The primary issue is not whether machine-learning-style training is used, but whether the reconstruction evaluation framework provides sufficiently robust evidence of generalization and avoids overly optimistic estimates arising from strong spatial and temporal autocorrelation.
The current evaluation still appears to rely primarily on reconstruction performance at observed locations rather than demonstrating reconstruction under realistic missing-data structures. While this may follow common DINEOF practice, adherence to previous practice alone does not necessarily demonstrate methodological robustness.
The manuscript would be significantly strengthened through additional validation experiments using more realistic missing-data scenarios, such as:
- contiguous spatial masking,
- withheld scenes or temporal holdouts,
- cloud-like masking structures,
- block-based validation approaches.
At minimum, the limitations of the current validation framework should be discussed more explicitly.
- Claims regarding low-correlation performance remain stronger than the evidence currently supports
The authors clarify that correlations were calculated across the entire input tensor and report relatively weak correlations involving SSW. However, the conclusion that T-DINEOF performs better in low-correlation situations still appears stronger than the presented evidence justifies.
The current evidence is primarily based on a single dataset and a single low-correlation variable rather than multiple independent cases or systematically varying correlation regimes.
Therefore, either:
- stronger supporting analyses should be provided, or
- the conclusions regarding low-correlation performance should be moderated.
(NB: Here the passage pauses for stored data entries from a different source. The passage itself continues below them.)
-- ===== VERDICT (by name: the statement is the Claim_ definition above) =====
theorem find_first_member_spec : Claim_equal_find_first_member := by
  intro members mod _ hpre
  unfold Spec_find_first_member find_first_member find_first_member_alt
  obtain ⟨hne, hcase⟩ := hpre
  by_cases hm : mod = some "NorESM2-LM"
  · simp [hm]
  have bm : (mod == some "NorESM2-LM") = false := by simpa using hm
  simp only [bm, Bool.false_eq_true, if_false]
  by_cases h1 : "r1i1p1" ∈ members
  · simp [h1]
  by_cases h2 : "r1i1p1f1" ∈ members
  · simp [h1, h2]
  by_cases h3 : "r1i1p1f2" ∈ members
  · simp [h1, h2, h3]
  -- else branch: tie-freeness must be the live disjunct
  have hp : (pvCands members).Pairwise (fun a b => a = b ∨ PySem.Str.upper a ≠ PySem.Str.upper b) := by
    rcases hcase with h | h | h | h
    · exact absurd h h1
    · exact absurd h h2
    · exact absurd h h3
    · exact h
  have b1 : members.contains "r1i1p1" = false := by simpa using h1
  have b2 : members.contains "r1i1p1f1" = false := by simpa using h2
  have b3 : members.contains "r1i1p1f2" = false := by simpa using h3
  simp only [b1, b2, b3, Bool.false_eq_true, if_false]
  rw [pvBuildA, pvBuildB]
  have hLne := pvCands_ne_nil members hne
  obtain ⟨s, t, hsort, hsmem, hsmin⟩ := pvSortedHead (pvCands members) hLne
  obtain ⟨c, hc, hcmem, hcmin⟩ := pvFoldMinNone (pvCands members) hLne
  have hkey : PySem.Str.upper s = PySem.Str.upper c :=
    le_antisymm (hsmin c hcmem) (hcmin s hsmem)
  have hsc : s = c := pvUnique (pvCands members) hp hsmem hcmem hkey
  rw [hsort, hc, hsc]
  simp [PySem.List.pyGet?, PySem.List.pyIdx?]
Currently, the results support improved performance for the presented dataset but do not yet convincingly demonstrate broader behavior under low-correlation conditions.
- Physical realism is improved but still only partially demonstrated
The addition of gradient maps represents a meaningful improvement and partially addresses previous concerns regarding physical interpretation.
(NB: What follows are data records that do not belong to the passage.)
-- pv_equiv track=rewrite | github.com/ZIDANIDROS/UniversityTask | sems3/statistika probalitas/Statistika-2-main/Statistika_2.py | find_class_limits
-- ===== SOURCE A (Python) =====
-- def find_min(numbers):
--     return min(numbers)
--
-- def find_class_limits(numbers, number_of_classes, class_length):
--     bot_limit = [0] * number_of_classes
--     top_limit = [0] * number_of_classes
--     min_value = find_min(numbers)
--
--     for i in range(number_of_classes):
--         if i == 0:
--             bot_limit[i] = min_value
--             top_limit[i] = min_value + (class_length - 1)
--         else:
--             bot_limit[i] = top_limit[i - 1] + 1
--             top_limit[i] = bot_limit[i] + (class_length - 1)
--
--     return bot_limit, top_limit
-- ===== SOURCE B (Python) =====
-- def find_class_limits(numbers, number_of_classes, class_length):
--     min_value = min(numbers)
--     bot_limit = [min_value + i * class_length for i in range(number_of_classes)]
--     top_limit = [b + class_length - 1 for b in bot_limit]
--     return bot_limit, top_limit
-- ===== Notes on version B (the rewrite author's own statement) =====
-- stated objective: simpler
-- what changed: Replaces the preallocated zero arrays and the branch-on-first-iteration recurrence reading top_limit[i-1] back with two direct comprehensions from the closed form min+i*class_length (exact on ints).
import Mathlib
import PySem

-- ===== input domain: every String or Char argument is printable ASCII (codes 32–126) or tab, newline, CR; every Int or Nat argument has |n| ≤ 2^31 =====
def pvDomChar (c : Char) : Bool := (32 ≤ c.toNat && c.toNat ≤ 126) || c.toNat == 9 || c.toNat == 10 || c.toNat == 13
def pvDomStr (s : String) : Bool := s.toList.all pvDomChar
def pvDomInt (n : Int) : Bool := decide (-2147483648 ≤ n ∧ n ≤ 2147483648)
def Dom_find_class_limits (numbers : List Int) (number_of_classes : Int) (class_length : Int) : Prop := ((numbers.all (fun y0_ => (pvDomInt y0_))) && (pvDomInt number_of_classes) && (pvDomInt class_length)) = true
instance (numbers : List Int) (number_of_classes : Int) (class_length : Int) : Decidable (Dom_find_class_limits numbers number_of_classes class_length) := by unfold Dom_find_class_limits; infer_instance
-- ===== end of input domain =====

-- B replaces A's preallocated zero arrays and branch-on-first-iteration recurrence by two direct
-- comprehensions from the closed form min + i*class_length (exact on ints); objective: simpler.


-- ===== PORT A =====
-- min(numbers): none exactly where Python raises ValueError (empty list)
def find_min (numbers : List Int) : Option Int := PySem.List.min? numbers (fun x => x)

-- the loop body; list writes bot[i]/top[i] are List.set, the read top_limit[i-1] is pyGetD
-- (the index is always in range under Pre_, so the default 0 is never the result)
def find_class_limits (numbers : List Int) (number_of_classes : Int) (class_length : Int) : List Int × List Int :=
  let bot_limit := PySem.List.pyRepeat [(0 : Int)] number_of_classes
  let top_limit := PySem.List.pyRepeat [(0 : Int)] number_of_classes
  match find_min numbers with
  | none => (bot_limit, top_limit)   -- unreachable inside Pre_: Python raises ValueError here
  | some min_value =>
    (PySem.List.pyRange 0 number_of_classes 1).foldl
      (fun (st : List Int × List Int) i =>
        if i == 0 then
          (st.1.set 0 min_value, st.2.set 0 (min_value + (class_length - 1)))
        else
          let b := st.1.set i.toNat (PySem.List.pyGetD st.2 (i - 1) 0 + 1)
          (b, st.2.set i.toNat (PySem.List.pyGetD b i 0 + (class_length - 1))))
      (bot_limit, top_limit)

-- ===== PORT B =====
def find_class_limits_alt (numbers : List Int) (number_of_classes : Int) (class_length : Int) : List Int × List Int :=
  match PySem.List.min? numbers (fun x => x) with
  | none => ([], [])   -- unreachable inside Pre_: min raises ValueError here
  | some min_value =>
    let bot_limit := (PySem.List.pyRange 0 number_of_classes 1).map (fun i => min_value + i * class_length)
    let top_limit := bot_limit.map (fun b => b + class_length - 1)
    (bot_limit, top_limit)

-- ===== PRECONDITION & SPEC =====
-- A (and B) raise ValueError from min() on an empty list; nothing else raises.
def Pre_find_class_limits (numbers : List Int) (number_of_classes : Int) (class_length : Int) : Prop := numbers ≠ []
instance (numbers : List Int) (number_of_classes : Int) (class_length : Int) : Decidable (Pre_find_class_limits numbers number_of_classes class_length) := by unfold Pre_find_class_limits; infer_instance
def pvWitness_find_class_limits : List Int × Int × Int := ([3, 7, 1], 4, 5)

def Spec_find_class_limits (numbers : List Int) (number_of_classes : Int) (class_length : Int) (out : List Int × List Int) : Prop := out = find_class_limits_alt numbers number_of_classes class_length
instance (numbers : List Int) (number_of_classes : Int) (class_length : Int) (out : List Int × List Int) : Decidable (Spec_find_class_limits numbers number_of_classes class_length out) := by unfold Spec_find_class_limits; infer_instance

-- ===== CLAIM (what is proved, stated in full; the proofs are below) =====
def Claim_equal_find_class_limits : Prop := ∀ (numbers : List Int) (number_of_classes : Int) (class_length : Int), Dom_find_class_limits numbers number_of_classes class_length → Pre_find_class_limits numbers number_of_classes class_length → Spec_find_class_limits numbers number_of_classes class_length (find_class_limits numbers number_of_classes class_length)

-- ===== LEMMAS AND PROOFS =====

-- the loop state after processing i = 0,…,k-1, as index-indexed lists over range N
def pvState (N k : Nat) (m L : Int) : List Int × List Int :=
  ((List.range N).map (fun j => if j < k then m + j * L else 0),
   (List.range N).map (fun j => if j < k then m + j * L + (L - 1) else 0))

theorem pv_set_map_range (N k : Nat) (f : Nat → Int) (v : Int) :
    ((List.range N).map f).set k v = (List.range N).map (fun j => if j = k then v else f j) := by
  apply List.ext_getElem
  · simp
  · intro i h1 h2
    simp only [List.getElem_set, List.getElem_map, List.getElem_range]
    simp only [List.length_map, List.length_range] at h1
    by_cases h : k = i <;> simp [h, eq_comm]

theorem pv_getD_map_range (N k : Nat) (f : Nat → Int) (d : Int) (hk : k < N) :
    PySem.List.pyGetD ((List.range N).map f) (k : Int) d = f k := by
  rw [PySem.List.pyGetD_eq_getElem]
  · simp [hk]
  · exact Int.natCast_nonneg k
  · simpa [PySem.List.len] using (by exact_mod_cast hk : (k : Int) < (N : Int))

theorem pv_loop_inv (N : Nat) (m L : Int) (k : Nat) (hk : k ≤ N) :
    (PySem.List.pyRange 0 (k : Int) 1).foldl
      (fun (st : List Int × List Int) i =>
        if i == 0 then
          (st.1.set 0 m, st.2.set 0 (m + (L - 1)))
        else
          (st.1.set i.toNat (PySem.List.pyGetD st.2 (i - 1) 0 + 1),
           st.2.set i.toNat
             (PySem.List.pyGetD (st.1.set i.toNat (PySem.List.pyGetD st.2 (i - 1) 0 + 1)) i 0 + (L - 1))))
      (pvState N 0 m L) = pvState N k m L := by
  induction k with
  | zero => simp [PySem.List.pyRange_zero_nat]
  | succ k ih =>
    have hk' : k ≤ N := Nat.le_of_succ_le hk
    have hkN : k < N := hk
    have hcast : ((k + 1 : Nat) : Int) = ((k : Int) + 1) := by push_cast; ring
    rw [hcast, PySem.List.pyRange_one_succ_right (by exact_mod_cast Nat.zero_le k),
        List.foldl_append, ih hk']
    simp only [List.foldl_cons, List.foldl_nil]
    by_cases h0 : k = 0
    · subst h0
      simp only [pvState]
      rw [pv_set_map_range, pv_set_map_range]
      simp only [Int.cast_ofNat_Int, beq_self_eq_true, if_true, ite_true, reduceIte, Prod.mk.injEq]
      constructor <;>
      · apply List.map_congr_left
        intro j hj
        by_cases hj0 : j = 0 <;> simp [hj0]
    · have hkpos : 0 < k := Nat.pos_of_ne_zero h0
      have hne : ((k : Int) == 0) = false := by
        simp [Int.natCast_eq_zero]; omega
      simp only [hne, Bool.false_eq_true, if_false, pvState]
      have hsub : ((k : Int) - 1) = ((k - 1 : Nat) : Int) := by
        push_cast [Nat.cast_sub hkpos]; ring
      rw [hsub, pv_getD_map_range N (k - 1) _ 0 (by omega)]
      have hlt : k - 1 < k := by omega
      rw [if_pos hlt]
      have htoNat : ((k : Int)).toNat = k := Int.toNat_natCast k
      rw [htoNat, pv_set_map_range, pv_getD_map_range N k _ 0 hkN, if_pos rfl,
          pv_set_map_range]
      simp only [Prod.mk.injEq]
      constructor <;>
      · apply List.map_congr_left
        intro j hj
        have hcast2 : ((k - 1 : Nat) : Int) = (k : Int) - 1 := by
          push_cast [Nat.cast_sub hkpos]; ring
        by_cases hjk : j = k
        · subst hjk
          simp only [if_pos rfl, if_true, ite_true, if_pos (Nat.lt_succ_self j), hcast2]
          ring
        · rcases Nat.lt_or_ge j k with h | h
          · simp only [hjk, if_false, if_pos h, if_pos (Nat.lt_succ_of_lt h)]
          · have h1 : ¬ j < k := by omega
            have h2 : ¬ j < k + 1 := by omega
            simp [hjk, h1, h2]

theorem find_class_limits_spec : Claim_equal_find_class_limits := by
  intro numbers N L _ hpre
  unfold Spec_find_class_limits find_class_limits find_class_limits_alt find_min
  cases hmin : PySem.List.min? numbers (fun x => x) with
  | none => exact absurd ((PySem.List.min?_eq_none_iff _ _).mp hmin) hpre
  | some m =>
    simp only []
    rcases Int.lt_or_le 0 N with hN | hN
    swap
    · rw [PySem.List.pyRange_one_eq_nil hN]
      simp [PySem.List.pyRepeat_singleton, Int.toNat_of_nonpos hN]
    · have hinit : (PySem.List.pyRepeat [(0 : Int)] N, PySem.List.pyRepeat [(0 : Int)] N)
          = pvState N.toNat 0 m L := by
        simp [PySem.List.pyRepeat_singleton, pvState, List.map_const',
              List.eq_replicate_iff]
      rw [hinit]
      conv_lhs => rw [show N = ((N.toNat : Nat) : Int) from (Int.toNat_of_nonneg (le_of_lt hN)).symm]
      simp only [Int.toNat_natCast]
      rw [pv_loop_inv N.toNat m L N.toNat (le_refl _)]
      simp only [pvState, PySem.List.pyRange_one, Int.sub_zero, List.map_map, Prod.mk.injEq]
      constructor <;>
      · apply List.map_congr_left
        intro j hj
        simp only [Function.comp, List.mem_range] at *
        simp [hj]
        try ring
However, gradient magnitude alone does not fully establish that reconstructed fields preserve oceanographically meaningful structures.
Additional quantitative evidence would strengthen this section, for example:
- variance preservation analyses,
- anomaly structure comparisons,
- feature-preservation metrics,
- spatial spectral analyses,
- evaluation of mesoscale structure retention.
The manuscript has improved substantially in this area, but stronger quantitative evidence would increase confidence that improvements extend beyond pixel-level statistics.
- Computational characterization remains limited
The authors acknowledge that T-DINEOF is computationally more expensive and discuss hardware specifications and relative convergence behavior.
However, the manuscript still lacks quantitative characterization of computational performance.
For a methodological contribution introducing a more computationally demanding tensor framework, readers would benefit from:
- approximate runtime comparisons,
- memory usage,
- scaling behavior,
- practical computational limitations.
Even approximate benchmarks would substantially improve the practical relevance of the study.
Comments that are adequately addressed
The following concerns have been addressed satisfactorily or substantially improved:
- preprocessing and normalization procedures are now sufficiently clarified;
- robustness discussion has improved considerably, including cross-validation fraction sensitivity and missing-data analyses;
- the explanation of novelty relative to Multi-DINEOF is significantly clearer;
- discussion of methodological limitations is improved.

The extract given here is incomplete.